### Source information
● ● ●
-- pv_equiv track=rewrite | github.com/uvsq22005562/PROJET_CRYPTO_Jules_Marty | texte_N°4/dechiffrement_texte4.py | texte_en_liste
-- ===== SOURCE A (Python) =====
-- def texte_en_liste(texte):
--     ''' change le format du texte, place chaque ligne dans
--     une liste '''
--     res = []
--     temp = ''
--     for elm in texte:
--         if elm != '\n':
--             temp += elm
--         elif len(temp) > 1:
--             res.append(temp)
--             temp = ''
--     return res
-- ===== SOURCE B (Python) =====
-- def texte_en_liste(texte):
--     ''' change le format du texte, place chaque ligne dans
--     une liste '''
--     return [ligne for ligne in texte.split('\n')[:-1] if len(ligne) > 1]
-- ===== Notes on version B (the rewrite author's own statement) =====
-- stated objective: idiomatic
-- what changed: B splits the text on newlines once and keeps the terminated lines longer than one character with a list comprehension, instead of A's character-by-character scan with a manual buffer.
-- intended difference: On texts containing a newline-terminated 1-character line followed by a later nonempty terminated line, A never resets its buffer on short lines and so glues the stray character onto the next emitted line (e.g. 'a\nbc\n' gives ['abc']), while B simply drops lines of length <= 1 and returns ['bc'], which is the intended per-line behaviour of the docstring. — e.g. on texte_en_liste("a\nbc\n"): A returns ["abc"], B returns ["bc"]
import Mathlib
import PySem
● ● ●
### Work instruction
In the material above, find the line containing "-- ===== Notes" and the line containing "-- what changed: B", then write out exactly those two lines and every line between them, and nothing more.

### Response box
-- ===== Notes on version B (the rewrite author's own statement) =====
-- stated objective: idiomatic
-- what changed: B splits the text on newlines once and keeps the terminated lines longer than one character with a list comprehension, instead of A's character-by-character scan with a manual buffer.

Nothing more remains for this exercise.